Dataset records
┏━━
-- ===== LEMMAS AND PROOFS =====

-- structural-recursion reading of Python's str.replace (proof helper)
def rep (p w : List Char) : List Char → List Char
  | [] => []
  | c :: t =>
    if p.isPrefixOf (c :: t) then w ++ rep p w (t.drop (p.length - 1))
    else c :: rep p w t
termination_by l => l.length
decreasing_by all_goals simp

theorem rep_eq_go (p w : List Char) (hp : p ≠ []) :
    ∀ (fuel : Nat) (l acc : List Char), l.length ≤ fuel →
      PySem.Chars.replace.go p w fuel l acc = acc.reverse ++ rep p w l := by
  intro fuel
  induction fuel with
  | zero =>
    intro l acc h
    have : l = [] := List.eq_nil_of_length_eq_zero (Nat.le_zero.mp h)
    subst this
    rw [PySem.Chars.replace.go, rep]
  | succ n ih =>
    intro l acc h
    cases l with
    | nil =>
      rw [PySem.Chars.replace.go, rep]
      simp
      omega
    | cons c t =>
      obtain ⟨p0, p2, rfl⟩ : ∃ p0 p2, p = p0 :: p2 := by
        cases p with
        | nil => exact absurd rfl hp
        | cons a b => exact ⟨a, b, rfl⟩
      rw [PySem.Chars.replace.go, rep]
      by_cases hpre : (p0 :: p2).isPrefixOf (c :: t)
      · simp only [hpre, if_true, List.length_cons, Nat.add_sub_cancel, List.drop_succ_cons]
        rw [ih (t.drop p2.length) (w.reverse ++ acc) (by simp at h ⊢; omega)]
        simp
      · simp only [hpre]
        rw [ih t (c :: acc) (by simp at h; omega)]
        simp

theorem replace_eq_rep (l p w : List Char) (hp : p ≠ []) :
    PySem.Chars.replace l p w = rep p w l := by
  rw [PySem.Chars.replace]
  simp [List.isEmpty_eq_false_iff.mpr hp, rep_eq_go p w hp l.length l [] (le_refl _)]

theorem rep_nil (p w : List Char) : rep p w [] = [] := by rw [rep]

theorem rep_cons_ne (p0 : Char) (p2 w : List Char) (c : Char) (t : List Char) (h : p0 ≠ c) :
    rep (p0 :: p2) w (c :: t) = c :: rep (p0 :: p2) w t := by
  rw [rep]
  simp [List.isPrefixOf_cons₂, h]

theorem rep_cons2_ne (p0 p1 : Char) (w : List Char) (c : Char) (t : List Char)
    (h : t.head? ≠ some p1) :
    rep [p0, p1] w (c :: t) = c :: rep [p0, p1] w t := by
  rw [rep]
  cases t with
  | nil => simp [List.isPrefixOf]
  | cons d t' =>
    have hd : p1 ≠ d := by intro e; exact h (by simp [e])
    simp only [List.isPrefixOf_cons₂]
    split_ifs with hif
    · obtain ⟨-, h2⟩ := by simpa [List.isPrefixOf_cons₂] using hif
      exact absurd h2 hd
    · rfl

theorem rep_match1 (p0 : Char) (w t : List Char) :
    rep [p0] w (p0 :: t) = w ++ rep [p0] w t := by
  rw [rep]; simp [List.isPrefixOf]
┗━━
• _Exercise details_:
Word for word, print every line above.

• _Answer below_:
-- ===== LEMMAS AND PROOFS =====

-- structural-recursion reading of Python's str.replace (proof helper)
def rep (p w : List Char) : List Char → List Char
  | [] => []
  | c :: t =>
    if p.isPrefixOf (c :: t) then w ++ rep p w (t.drop (p.length - 1))
    else c :: rep p w t
termination_by l => l.length
decreasing_by all_goals simp

theorem rep_eq_go (p w : List Char) (hp : p ≠ []) :
    ∀ (fuel : Nat) (l acc : List Char), l.length ≤ fuel →
      PySem.Chars.replace.go p w fuel l acc = acc.reverse ++ rep p w l := by
  intro fuel
  induction fuel with
  | zero =>
    intro l acc h
    have : l = [] := List.eq_nil_of_length_eq_zero (Nat.le_zero.mp h)
    subst this
    rw [PySem.Chars.replace.go, rep]
  | succ n ih =>
    intro l acc h
    cases l with
    | nil =>
      rw [PySem.Chars.replace.go, rep]
      simp
      omega
    | cons c t =>
      obtain ⟨p0, p2, rfl⟩ : ∃ p0 p2, p = p0 :: p2 := by
        cases p with
        | nil => exact absurd rfl hp
        | cons a b => exact ⟨a, b, rfl⟩
      rw [PySem.Chars.replace.go, rep]
      by_cases hpre : (p0 :: p2).isPrefixOf (c :: t)
      · simp only [hpre, if_true, List.length_cons, Nat.add_sub_cancel, List.drop_succ_cons]
        rw [ih (t.drop p2.length) (w.reverse ++ acc) (by simp at h ⊢; omega)]
        simp
      · simp only [hpre]
        rw [ih t (c :: acc) (by simp at h; omega)]
        simp

theorem replace_eq_rep (l p w : List Char) (hp : p ≠ []) :
    PySem.Chars.replace l p w = rep p w l := by
  rw [PySem.Chars.replace]
  simp [List.isEmpty_eq_false_iff.mpr hp, rep_eq_go p w hp l.length l [] (le_refl _)]

theorem rep_nil (p w : List Char) : rep p w [] = [] := by rw [rep]

theorem rep_cons_ne (p0 : Char) (p2 w : List Char) (c : Char) (t : List Char) (h : p0 ≠ c) :
    rep (p0 :: p2) w (c :: t) = c :: rep (p0 :: p2) w t := by
  rw [rep]
  simp [List.isPrefixOf_cons₂, h]

theorem rep_cons2_ne (p0 p1 : Char) (w : List Char) (c : Char) (t : List Char)
    (h : t.head? ≠ some p1) :
    rep [p0, p1] w (c :: t) = c :: rep [p0, p1] w t := by
  rw [rep]
  cases t with
  | nil => simp [List.isPrefixOf]
  | cons d t' =>
    have hd : p1 ≠ d := by intro e; exact h (by simp [e])
    simp only [List.isPrefixOf_cons₂]
    split_ifs with hif
    · obtain ⟨-, h2⟩ := by simpa [List.isPrefixOf_cons₂] using hif
      exact absurd h2 hd
    · rfl

theorem rep_match1 (p0 : Char) (w t : List Char) :
    rep [p0] w (p0 :: t) = w ++ rep [p0] w t := by
  rw [rep]; simp [List.isPrefixOf]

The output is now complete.